### Task:
Only one stretch of the records below is wanted: the lines from the one holding "def Claim_equal_map_contains_submap_py : Prop" through the one holding "false := by". Return it exactly, both ends included.

### Dataset extract:
========
-- pv_equiv track=rewrite | github.com/DigitalGlobe/pyveda | pyveda/main.py | _map_contains_submap
-- ===== SOURCE A (Python) =====
-- def _map_contains_submap(mmap, submap, hard_match=True):
--     """ Checks if a submap is contained in a master map.
--     Map values must define __eq__.
--
--     Args:
--         mmap(dict): master dictionary to check
--         submap(dict): dictionary to look for
--         hard_match(bool): if true, all submap keys must be present in the master map
--
--     Returns:
--         bool: True if submap keys map to values equal to master mapping
--     """
--     mset, sset = set(mmap.keys()), set(submap.keys())
--     if hard_match and not mset.issuperset(sset):
--         return False
--     shared = mset.intersection(sset)
--     if not shared:
--         return True
--     return all([mmap[key] == submap[key] for key in shared])
-- ===== SOURCE B (Python) =====
-- def _map_contains_submap(mmap, submap, hard_match=True):
--     for key, val in submap.items():
--         if key in mmap:
--             if not (mmap[key] == val):
--                 return False
--         elif hard_match:
--             return False
--     return True
-- ===== Notes on version B (the rewrite author's own statement) =====
-- stated objective: simpler
-- what changed: B is a single early-exit pass over submap.items() using mmap only as a membership/lookup table, replacing A's construction of two key sets, the superset test, the intersection set and the list-comprehension all().
import Mathlib
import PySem

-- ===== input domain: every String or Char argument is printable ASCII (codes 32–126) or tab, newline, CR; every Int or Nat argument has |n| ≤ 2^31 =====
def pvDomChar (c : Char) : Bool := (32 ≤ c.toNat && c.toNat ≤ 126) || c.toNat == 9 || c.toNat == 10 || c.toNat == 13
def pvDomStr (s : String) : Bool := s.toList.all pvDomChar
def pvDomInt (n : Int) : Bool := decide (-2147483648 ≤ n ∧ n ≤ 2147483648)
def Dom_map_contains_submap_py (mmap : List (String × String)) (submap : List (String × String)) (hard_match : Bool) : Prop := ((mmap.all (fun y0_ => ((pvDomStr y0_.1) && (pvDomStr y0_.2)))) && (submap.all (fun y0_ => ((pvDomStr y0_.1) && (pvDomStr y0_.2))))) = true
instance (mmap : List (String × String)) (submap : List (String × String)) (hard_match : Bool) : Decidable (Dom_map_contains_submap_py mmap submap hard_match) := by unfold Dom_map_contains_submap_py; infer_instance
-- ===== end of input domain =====

-- B replaces A's two key sets, superset test and intersection by one early-exit pass
-- over submap's items with mmap used only as a lookup table (objective: simpler).


-- ===== PORT A =====
-- the dict arguments arrive as item lists; PySem.Dict.ofList rebuilds the Python dict
def map_contains_submap_py (mmap : List (String × String)) (submap : List (String × String)) (hard_match : Bool) : Bool :=
  let dm := PySem.Dict.ofList mmap
  let ds := PySem.Dict.ofList submap
  let mset := PySem.Set.ofList dm.keys
  let sset := PySem.Set.ofList ds.keys
  if hard_match && !(PySem.Set.issuperset mset sset) then false
  else
    let shared := PySem.Set.inter mset sset
    if shared.isEmpty then true
    else shared.all (fun key => dm.getD key "" == ds.getD key "")

-- ===== PORT B =====
-- the for-loop with early returns over submap.items()
def pvLoopB (dm : PySem.Dict String String) (hard_match : Bool) : List (String × String) → Bool
  | [] => true
  | (key, val) :: rest =>
    if dm.contains key then
      if !(dm.getD key "" == val) then false
      else pvLoopB dm hard_match rest
    else if hard_match then false
    else pvLoopB dm hard_match rest

def map_contains_submap_py_alt (mmap : List (String × String)) (submap : List (String × String)) (hard_match : Bool) : Bool :=
  pvLoopB (PySem.Dict.ofList mmap) hard_match (PySem.Dict.ofList submap).items

-- ===== PRECONDITION & SPEC =====
def Spec_map_contains_submap_py (mmap : List (String × String)) (submap : List (String × String)) (hard_match : Bool) (out : Bool) : Prop := out = map_contains_submap_py_alt mmap submap hard_match
instance (mmap : List (String × String)) (submap : List (String × String)) (hard_match : Bool) (out : Bool) : Decidable (Spec_map_contains_submap_py mmap submap hard_match out) := by unfold Spec_map_contains_submap_py; infer_instance

-- ===== CLAIM (what is proved, stated in full; the proofs are below) =====
def Claim_equal_map_contains_submap_py : Prop := ∀ (mmap : List (String × String)) (submap : List (String × String)) (hard_match : Bool), Dom_map_contains_submap_py mmap submap hard_match → Spec_map_contains_submap_py mmap submap hard_match (map_contains_submap_py mmap submap hard_match)

-- ===== LEMMAS AND PROOFS =====

-- B's loop is an all over the items
theorem pvLoopB_eq_all (dm : PySem.Dict String String) (hard_match : Bool) (l : List (String × String)) :
    pvLoopB dm hard_match l
      = l.all (fun p => if dm.contains p.1 then dm.getD p.1 "" == p.2 else !hard_match) := by
  induction l with
  | nil => rfl
  | cons p rest ih =>
    obtain ⟨k, v⟩ := p
    simp only [pvLoopB, List.all_cons, ih]
    by_cases hc : dm.contains k = true
    · simp only [if_pos hc]
      cases h : (dm.getD k "" == v)
      · simp
      · simp
    · simp only [if_neg hc]
      cases hard_match <;> simp

-- in a list with distinct keys, find? on a member's key returns that member
theorem find?_of_mem_nodup {p : String × String} {l : List (String × String)}
    (hnd : (l.map Prod.fst).Nodup) (hp : p ∈ l) :
    l.find? (fun q => q.1 == p.1) = some p := by
  induction l with
  | nil => simp at hp
  | cons q rest ih =>
    simp only [List.map_cons, List.nodup_cons] at hnd
    rcases List.mem_cons.mp hp with h | h
    · subst h; simp
    · have hne : (q.1 == p.1) = false := by
        rw [beq_eq_false_iff_ne]
        intro he
        exact hnd.1 (he ▸ List.mem_map_of_mem h)
      simp only [List.find?_cons, hne]
      exact ih hnd.2 h

-- keys of a dict built by ofList are distinct
theorem nodup_keys_ofList (l : List (String × String)) :
    (PySem.Dict.ofList l).keys.Nodup := by
  have := PySem.Dict.nodup_keys_foldl_insert_key l Prod.fst
      (fun d p => p.2) PySem.Dict.empty (by simp [PySem.Dict.keys, PySem.Dict.empty])
  simpa [PySem.Dict.ofList, PySem.Dict.update] using this

theorem contains_iff_mem_keys (d : PySem.Dict String String) (k : String) :
    d.contains k = true ↔ k ∈ d.keys := by
  constructor
  · intro hc
    rcases List.any_eq_true.mp hc with ⟨q, hq, he⟩
    exact List.mem_map.mpr ⟨q, hq, beq_iff_eq.mp he⟩
  · intro hk
    rcases List.mem_map.mp hk with ⟨q, hq, he⟩
    exact List.any_eq_true.mpr ⟨q, hq, beq_iff_eq.mpr he⟩

-- superset test = "every submap key is in mmap", read off the items
theorem sup_eq_all (dm ds : PySem.Dict String String) :
    PySem.Set.issuperset (PySem.Set.ofList dm.keys) (PySem.Set.ofList ds.keys)
      = ds.items.all (fun p => dm.contains p.1) := by
  rw [Bool.eq_iff_iff]
  simp only [PySem.Set.issuperset, PySem.Set.issubset, PySem.Set.contains, List.all_eq_true,
    List.contains_iff_mem, PySem.Set.mem_ofList, contains_iff_mem_keys]
  constructor
  · intro h p hp
    exact h p.1 (List.mem_map.mpr ⟨p, hp, rfl⟩)
  · intro h k hk
    obtain ⟨p, hp, hpk⟩ := List.mem_map.mp hk
    exact hpk ▸ h p hp

-- the intersection comparison = per-item comparison (keys of ds are distinct)
theorem core_eq_all (dm ds : PySem.Dict String String) (hnd : (ds.items.map Prod.fst).Nodup) :
    (PySem.Set.inter (PySem.Set.ofList dm.keys) (PySem.Set.ofList ds.keys)).all
        (fun key => dm.getD key "" == ds.getD key "")
      = ds.items.all (fun p => if dm.contains p.1 then dm.getD p.1 "" == p.2 else true) := by
  have hval : ∀ p ∈ ds.items, ds.getD p.1 "" = p.2 := by
    intro p hp
    simp [PySem.Dict.getD, PySem.Dict.get?, find?_of_mem_nodup hnd hp]
  rw [Bool.eq_iff_iff]
  simp only [PySem.Set.inter, List.all_eq_true, List.mem_filter, PySem.Set.contains,
    List.contains_iff_mem, PySem.Set.mem_ofList]
  constructor
  · intro h p hp
    by_cases hc : dm.contains p.1 = true
    · rw [if_pos hc, beq_iff_eq]
      have h1 : p.1 ∈ dm.keys := (contains_iff_mem_keys dm p.1).mp hc
      have h2 : p.1 ∈ ds.keys := List.mem_map.mpr ⟨p, hp, rfl⟩
      have := h p.1 ⟨h1, h2⟩
      rw [beq_iff_eq, hval p hp] at this
      exact this
    · rw [if_neg hc]
  · intro h k hk
    obtain ⟨hk1, hk2⟩ := hk
    obtain ⟨p, hp, hpk⟩ := List.mem_map.mp hk2
    have hc : dm.contains k = true := (contains_iff_mem_keys dm k).mpr hk1
    subst hpk
    have := h p hp
    rw [if_pos hc, beq_iff_eq] at this
    rw [beq_iff_eq, hval p hp, this]

theorem map_contains_submap_py_eq (mmap submap : List (String × String)) (hard_match : Bool) :
    map_contains_submap_py mmap submap hard_match = map_contains_submap_py_alt mmap submap hard_match := by
  have hnd : ((PySem.Dict.ofList submap).items.map Prod.fst).Nodup := by
    have := nodup_keys_ofList submap
    simpa [PySem.Dict.keys] using this
  have hite : ∀ (l : List String) (P : String → Bool),
      (if l.isEmpty then true else l.all P) = l.all P := by
    intro l P; cases l <;> simp
  simp only [map_contains_submap_py, map_contains_submap_py_alt, pvLoopB_eq_all]
  rw [hite, core_eq_all _ _ hnd, sup_eq_all]
  cases hard_match
  · simp
  · simp only [Bool.true_and, Bool.not_true]
    cases hs : (PySem.Dict.ofList submap).items.all (fun p => (PySem.Dict.ofList mmap).contains p.1)
    · rw [if_pos (show (!false) = true from rfl)]
      obtain ⟨p, hp, hc⟩ := List.all_eq_false.mp hs
      refine (List.all_eq_false.mpr ⟨p, hp, ?_⟩).symm
      simp [hc]
    · rw [if_neg (show ¬((!true) = true) by simp)]
      rw [Bool.eq_iff_iff]
      simp only [List.all_eq_true] at hs ⊢
      constructor
      · intro h p hp
        have := h p hp
        rw [if_pos (hs p hp)] at this
        rw [if_pos (hs p hp)]
        exact this
      · intro h p hp
        have := h p hp
        rw [if_pos (hs p hp)] at this
        rw [if_pos (hs p hp)]
        exact this

-- ===== VERDICT (by name: the statement is the Claim_ definition above) =====
theorem map_contains_submap_py_spec : Claim_equal_map_contains_submap_py := by
  intro mmap submap hard_match _
  exact map_contains_submap_py_eq mmap submap hard_match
========
### Exercise result:
def Claim_equal_map_contains_submap_py : Prop := ∀ (mmap : List (String × String)) (submap : List (String × String)) (hard_match : Bool), Dom_map_contains_submap_py mmap submap hard_match → Spec_map_contains_submap_py mmap submap hard_match (map_contains_submap_py mmap submap hard_match)

-- ===== LEMMAS AND PROOFS =====

-- B's loop is an all over the items
theorem pvLoopB_eq_all (dm : PySem.Dict String String) (hard_match : Bool) (l : List (String × String)) :
    pvLoopB dm hard_match l
      = l.all (fun p => if dm.contains p.1 then dm.getD p.1 "" == p.2 else !hard_match) := by
  induction l with
  | nil => rfl
  | cons p rest ih =>
    obtain ⟨k, v⟩ := p
    simp only [pvLoopB, List.all_cons, ih]
    by_cases hc : dm.contains k = true
    · simp only [if_pos hc]
      cases h : (dm.getD k "" == v)
      · simp
      · simp
    · simp only [if_neg hc]
      cases hard_match <;> simp

-- in a list with distinct keys, find? on a member's key returns that member
theorem find?_of_mem_nodup {p : String × String} {l : List (String × String)}
    (hnd : (l.map Prod.fst).Nodup) (hp : p ∈ l) :
    l.find? (fun q => q.1 == p.1) = some p := by
  induction l with
  | nil => simp at hp
  | cons q rest ih =>
    simp only [List.map_cons, List.nodup_cons] at hnd
    rcases List.mem_cons.mp hp with h | h
    · subst h; simp
    · have hne : (q.1 == p.1) = false := by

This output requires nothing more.